Ansteckung mit Leukose:


Die Leukose ist nicht auf den Menschen übertragbar. Die Infektion unter Katzen erfolgt per Tröpfcheninfektion. Die Viren verbreiten sich über Nasensekret, Speichel, Urin und Kot. Tritt ein Leukosefall in einem Katzenhaushalt auf, sollten die Tiere sofort voneinander getrennt werden, da die Möglichkeit besteht, dass eines der Tiere noch nicht infiziert ist.

 

 

 

Impfstoffe gegen Leukose:


Gegen die Leukose bei der Katze gibt es einen Impfstoff.
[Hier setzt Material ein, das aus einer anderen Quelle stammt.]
-- pv_equiv track=rewrite | github.com/SleepyTurtle91/extropos | integrate_modern_reports_dashboard_parts.py | _add_part_directives
-- ===== SOURCE A (Python) =====
-- def _add_part_directives(lines):
--     part_lines = [
--         "part 'modern_reports_dashboard_operations.dart';",
--         "part 'modern_reports_dashboard_futures.dart';",
--         "part 'modern_reports_dashboard_helpers.dart';",
--         "part 'modern_reports_dashboard_medium_widgets.dart';",
--         "part 'modern_reports_dashboard_small_widgets.dart';",
--     ]
--
--     if any("part 'modern_reports_dashboard" in line for line in lines):
--         return lines
--
--     output = []
--     inserted = False
--     for line in lines:
--         if not inserted and line.startswith('enum TimeRange'):
--             for part in part_lines:
--                 output.append(part)
--             output.append('')
--             inserted = True
--         output.append(line)
--
--     return output
-- ===== SOURCE B (Python) =====
-- def _add_part_directives(lines):
--     part_lines = [
--         "part 'modern_reports_dashboard_operations.dart';",
--         "part 'modern_reports_dashboard_futures.dart';",
--         "part 'modern_reports_dashboard_helpers.dart';",
--         "part 'modern_reports_dashboard_medium_widgets.dart';",
--         "part 'modern_reports_dashboard_small_widgets.dart';",
--     ]
--
--     if any("part 'modern_reports_dashboard" in line for line in lines):
--         return lines
--
--     idx = next((i for i, l in enumerate(lines) if l.startswith('enum TimeRange')), None)
--     if idx is None:
--         return list(lines)
--     return lines[:idx] + part_lines + [''] + lines[idx:]
-- ===== Notes on version B (the rewrite author's own statement) =====
-- stated objective: simpler
-- what changed: Replaces the flag-driven append loop with a single index search (first line starting with 'enum TimeRange') and a slice-concatenation splice of the five part directives plus blank line.
import Mathlib
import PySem

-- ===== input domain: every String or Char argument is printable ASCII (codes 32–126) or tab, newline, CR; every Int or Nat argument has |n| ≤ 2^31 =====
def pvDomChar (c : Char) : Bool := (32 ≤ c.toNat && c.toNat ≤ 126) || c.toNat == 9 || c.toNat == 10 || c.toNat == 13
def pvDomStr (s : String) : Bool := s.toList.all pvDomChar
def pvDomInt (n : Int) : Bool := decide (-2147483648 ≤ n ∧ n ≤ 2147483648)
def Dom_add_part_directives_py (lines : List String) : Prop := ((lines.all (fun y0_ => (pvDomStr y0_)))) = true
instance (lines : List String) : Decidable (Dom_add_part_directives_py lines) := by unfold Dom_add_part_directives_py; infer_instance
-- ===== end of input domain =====

-- B replaces A's flag-driven append loop by a first-index search plus a slice-concatenation splice (objective: simpler); return value only, no mutation.

-- ===== PORT A =====
def pvPartLines : List String := [
  "part 'modern_reports_dashboard_operations.dart';",
  "part 'modern_reports_dashboard_futures.dart';",
  "part 'modern_reports_dashboard_helpers.dart';",
  "part 'modern_reports_dashboard_medium_widgets.dart';",
  "part 'modern_reports_dashboard_small_widgets.dart';"]

-- A's loop body: state = (output, inserted)
def pvStepA (st : List String × Bool) (line : String) : List String × Bool :=
  if !st.2 && PySem.Str.startswith line "enum TimeRange" then
    (st.1 ++ pvPartLines ++ [""] ++ [line], true)
  else
    (st.1 ++ [line], st.2)

def add_part_directives_py (lines : List String) : List String :=
  if lines.any (fun line => PySem.Str.isIn "part 'modern_reports_dashboard" line) then
    lines
  else
    (lines.foldl pvStepA ([], false)).1

-- ===== PORT B =====
def add_part_directives_py_alt (lines : List String) : List String :=
  if lines.any (fun line => PySem.Str.isIn "part 'modern_reports_dashboard" line) then
    lines
  else
    match lines.findIdx? (fun l => PySem.Str.startswith l "enum TimeRange") with
    | none => lines
    | some i => lines.take i ++ pvPartLines ++ [""] ++ lines.drop i

-- ===== PRECONDITION & SPEC =====
def Spec_add_part_directives_py (lines : List String) (out : List String) : Prop := out = add_part_directives_py_alt lines
instance (lines : List String) (out : List String) : Decidable (Spec_add_part_directives_py lines out) := by unfold Spec_add_part_directives_py; infer_instance

-- ===== CLAIM (what is proved, stated in full; the proofs are below) =====
def Claim_equal_add_part_directives_py : Prop := ∀ (lines : List String), Dom_add_part_directives_py lines → Spec_add_part_directives_py lines (add_part_directives_py lines)

-- ===== LEMMAS AND PROOFS =====

-- once inserted = true, the loop just appends every remaining line
lemma foldA_true (lines : List String) (acc : List String) :
    (lines.foldl pvStepA (acc, true)).1 = acc ++ lines := by
  induction lines generalizing acc with
  | nil => simp
  | cons a l ih => simp [pvStepA, ih]

-- invariant of A's loop while inserted = false, phrased via B's index search
lemma foldA_false (lines : List String) (acc : List String) :
    (lines.foldl pvStepA (acc, false)).1 =
      match lines.findIdx? (fun l => PySem.Str.startswith l "enum TimeRange") with
      | none => acc ++ lines
      | some i => acc ++ (lines.take i ++ pvPartLines ++ [""] ++ lines.drop i) := by
  induction lines generalizing acc with
  | nil => simp
  | cons a l ih =>
    by_cases h : PySem.Str.startswith a "enum TimeRange" = true
    · rw [List.foldl_cons,
        show pvStepA (acc, false) a = (acc ++ pvPartLines ++ [""] ++ [a], true) from by
          unfold pvStepA; split <;> simp_all,
        foldA_true, List.findIdx?_cons, if_pos h]
      simp
    · rw [List.foldl_cons,
        show pvStepA (acc, false) a = (acc ++ [a], false) from by
          unfold pvStepA; split <;> simp_all,
        ih, List.findIdx?_cons, if_neg h]
      cases hf : l.findIdx? (fun l => PySem.Str.startswith l "enum TimeRange") with
      | none => simp
      | some i => simp

-- ===== VERDICT (by name: the statement is the Claim_ definition above) =====
theorem add_part_directives_py_spec : Claim_equal_add_part_directives_py := by
  intro lines _
  unfold Spec_add_part_directives_py add_part_directives_py add_part_directives_py_alt
  split
  · rfl
  · rw [foldA_false]
    cases lines.findIdx? (fun l => PySem.Str.startswith l "enum TimeRange") <;> simp
theorem pv_go_nf : ∀ (s cur : List Char) (acc : List (List Char)),
    (∀ c ∈ cur, pvIsB c = false) → (∀ l ∈ acc, ∀ c ∈ l, pvIsB c = false) →
    ∀ l ∈ PySem.Chars.splitlines.go pvIsB s cur acc, ∀ c ∈ l, pvIsB c = false := by
  intro s cur acc
  induction s, cur, acc using PySem.Chars.splitlines.go.induct pvIsB with
  | case1 cur acc h =>
    intro hcur hacc l hl
    rw [pv_go_nil, if_pos h] at hl
    exact hacc l (by simpa using hl)
  | case2 cur acc h =>
    intro hcur hacc l hl
    rw [pv_go_nil, if_neg h] at hl
    simp at hl
    rcases hl with hl | rfl
    · exact hacc l hl
    · intro c hc; exact hcur c (by simpa using hc)
  | case3 rest cur acc ih =>
    intro hcur hacc
    rw [pv_go_crlf]
    have hacc2 : ∀ l ∈ cur.reverse :: acc, ∀ c ∈ l, pvIsB c = false := by
      intro l hl
      rcases List.mem_cons.mp hl with rfl | hl
      · intro d hd; exact hcur d (by simpa using hd)
      · exact hacc l hl
    exact ih (by simp) hacc2
  | case4 c rest cur acc hne hB ih =>
    intro hcur hacc
    rw [pv_go_break c rest cur acc hne (by simpa using hB)]
    have hacc2 : ∀ l ∈ cur.reverse :: acc, ∀ c ∈ l, pvIsB c = false := by
      intro l hl
      rcases List.mem_cons.mp hl with rfl | hl
      · intro d hd; exact hcur d (by simpa using hd)
      · exact hacc l hl
    exact ih (by simp) hacc2
  | case5 c rest cur acc hne hB ih =>
    intro hcur hacc
    rw [pv_go_cons c (by simpa using hB)]
    have hcur2 : ∀ d ∈ c :: cur, pvIsB d = false := by
      intro d hd
      rcases List.mem_cons.mp hd with rfl | hd
      · simpa using hB
      · exact hcur d hd
    exact ih hcur2 hacc

def pvTrimS : List String → List String
  | [] => []
  | [x] => if x = "" then [] else [x]
  | x :: y :: xs => x :: pvTrimS (y :: xs)

theorem pv_trim_map : ∀ T : List String, pvTrim (T.map String.toList) = (pvTrimS T).map String.toList
  | [] => rfl
  | [x] => by
    simp only [List.map_cons, List.map_nil, pvTrim, pvTrimS, String.toList_eq_nil_iff]
    split <;> simp_all
  | x :: y :: T => by
    simp only [List.map_cons, pvTrim, pvTrimS]
    rw [show (String.toList y :: List.map String.toList T) = List.map String.toList (y :: T) from rfl,
        pv_trim_map (y :: T)]

theorem pv_splitlines_join_str (T : List String) (hT : ∀ l ∈ T, ∀ c ∈ l.toList, pvIsB c = false) :
    PySem.Str.splitlines (PySem.Str.join "\n" T) = pvTrimS T := by
  have hinj : Function.Injective (List.map String.toList) :=
    List.map_injective_iff.mpr (fun a b h => String.toList_inj.mp h)
  apply hinj
  rw [PySem.Str.splitlines_map_toList, PySem.Str.toList_join, ← pv_trim_map]
  rw [show ("\n" : String).toList = ['\n'] from by decide]
  exact pv_splitlines_join _ (by intro l hl; simp at hl; obtain ⟨a, ha, rfl⟩ := hl; exact hT a ha)

theorem pv_filter_trim : ∀ T : List String,
    ((pvTrimS T).map PySem.Str.strip).filter (fun l => decide (l ≠ "")) =
      (T.map PySem.Str.strip).filter (fun l => decide (l ≠ ""))
  | [] => rfl
  | [x] => by
    by_cases hx : x = ""
    · subst hx; simp [pvTrimS]; decide
    · simp [pvTrimS, hx]
  | x :: y :: T => by
    have ih := pv_filter_trim (y :: T)
    simp only [pvTrimS, List.map_cons, List.filter_cons] at ih ⊢
    rw [ih]

def pvNoStop (l : String) : Bool := !(pvStopWords.contains (PySem.Str.lower (PySem.Str.strip l)))

theorem pv_findcut_neg (L : List String) : ∀ (i : Int), 0 ≤ i → pvFindCut L i = -1 →
    L.takeWhile pvNoStop = L := by
  induction L with
  | nil => intro i _ _; rfl
  | cons l L ih =>
    intro i hi h
    by_cases hs : PySem.Str.lower (PySem.Str.strip l) ∈ pvStopWords
    · simp only [pvFindCut, List.contains_iff_mem, hs, if_true] at h; omega
    · simp only [pvFindCut, List.contains_iff_mem, hs, decide_false, Bool.false_eq_true, if_false] at h
      simp [List.takeWhile_cons, pvNoStop, List.contains_iff_mem, hs, ih (i+1) (by omega) h]

theorem pv_findcut_pos (L : List String) : ∀ (i : Int), 0 ≤ i → pvFindCut L i ≠ -1 →
    i ≤ pvFindCut L i ∧
      PySem.List.slice L none (some (pvFindCut L i - i)) = L.takeWhile pvNoStop := by
  induction L with
  | nil => intro i _ h; simp [pvFindCut] at h
  | cons l L ih =>
    intro i hi h
    by_cases hs : PySem.Str.lower (PySem.Str.strip l) ∈ pvStopWords
    · simp only [pvFindCut, List.contains_iff_mem, hs, decide_true, if_true] at h ⊢
      refine ⟨le_refl i, ?_⟩
      rw [show i - i = (0:Int) from by omega, PySem.List.slice_to _ (by omega)]
      simp [List.takeWhile_cons, pvNoStop, hs]
    · simp only [pvFindCut, List.contains_iff_mem, hs, decide_false, Bool.false_eq_true, if_false] at h ⊢
      obtain ⟨h1, h2⟩ := ih (i+1) (by omega) h
      refine ⟨by omega, ?_⟩
      rw [PySem.List.slice_to _ (by omega)] at h2 ⊢
      have hsucc : (pvFindCut L (i+1) - i).toNat = (pvFindCut L (i+1) - (i+1)).toNat + 1 := by omega
      rw [hsucc]
      simp [List.take_succ_cons, h2, List.takeWhile_cons, pvNoStop, List.contains_iff_mem, hs]

theorem pv_collect_eq : ∀ L : List String,
    pvCollect L = ((L.takeWhile pvNoStop).map PySem.Str.strip).filter (fun l => decide (l ≠ ""))
  | [] => rfl
  | l :: L => by
    by_cases hs : PySem.Str.lower (PySem.Str.strip l) ∈ pvStopWords
    · have hmem : PySem.Str.lower (PySem.Str.strip l) ∈ pvStopSet := by
        rw [pvStopSet, PySem.Set.mem_ofList]
        exact hs
      have h1 : pvCollect (l :: L) = [] := by simp [pvCollect, hmem]
      have h2 : List.takeWhile pvNoStop (l :: L) = [] := by
        simp [List.takeWhile_cons, pvNoStop, hs]
      rw [h1, h2]
      rfl
    · have hmem : ¬ (PySem.Str.lower (PySem.Str.strip l) ∈ pvStopSet) := by
        rw [pvStopSet, PySem.Set.mem_ofList]
        exact hs
      have h2 : List.takeWhile pvNoStop (l :: L) = l :: List.takeWhile pvNoStop L := by
        simp [List.takeWhile_cons, pvNoStop, hs]
      have hL := pv_collect_eq L
      rw [h2]
      by_cases he : PySem.Str.strip l = ""
      · rw [he] at hmem
        simp [pvCollect, hmem, he, hL]
      · simp [pvCollect, hmem, he, hL]

theorem pv_main (text : String) : cleanup_extracted_text text = cleanup_extracted_text_alt text := by
  by_cases ht : text = ""
  · subst ht; decide
  · unfold cleanup_extracted_text cleanup_extracted_text_alt
    rw [if_neg ht]
    set L := PySem.Str.splitlines text with hL
    have hcut : (if pvFindCut L 0 ≠ -1 then PySem.List.slice L none (some (pvFindCut L 0)) else L)
        = L.takeWhile pvNoStop := by
      by_cases hf : pvFindCut L 0 = -1
      · rw [if_neg (by simp [hf]), pv_findcut_neg L 0 (by norm_num) hf]
      · obtain ⟨h1, h2⟩ := pv_findcut_pos L 0 (by norm_num) hf
        rw [if_pos hf]
        simpa using h2
    have hNF : ∀ l ∈ L, ∀ c ∈ l.toList, pvIsB c = false := by
      intro l hl
      have hmem : l.toList ∈ PySem.Chars.splitlines text.toList := by
        rw [← PySem.Str.splitlines_map_toList]
        exact List.mem_map_of_mem hl
      exact pv_go_nf text.toList [] [] (by simp) (by simp) l.toList hmem
    have hNF' : ∀ l ∈ L.takeWhile pvNoStop, ∀ c ∈ l.toList, pvIsB c = false :=
      fun l hl => hNF l ((List.takeWhile_sublist pvNoStop).subset hl)
    simp only [hcut]
    rw [pv_splitlines_join_str _ hNF']
    rw [pv_filter_trim]
    rw [pv_collect_eq]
Dieser schützt wirkungsvoll vor einer Ansteckung. Die Impfung sollte nach der neunten Lebenswoche erfolgen. Nach vier Wochen erfolgt eine weitere Impfung und anschließend jedes Jahr eine Auffrischung. Auch reine Wohnungskatzen sollten geimpft werden, da viele Katzen mindestens einmal im Leben ein Schlupfloch aus der Wohnung finden. Selbst ein kurzer Kontakt zu einem infizierten Tier reicht für eine Ansteckung aus. Der Impfstoff selbst hat wenig Nebenwirkungen, lediglich an der Einstichstelle ist eine Abszessbildung möglich.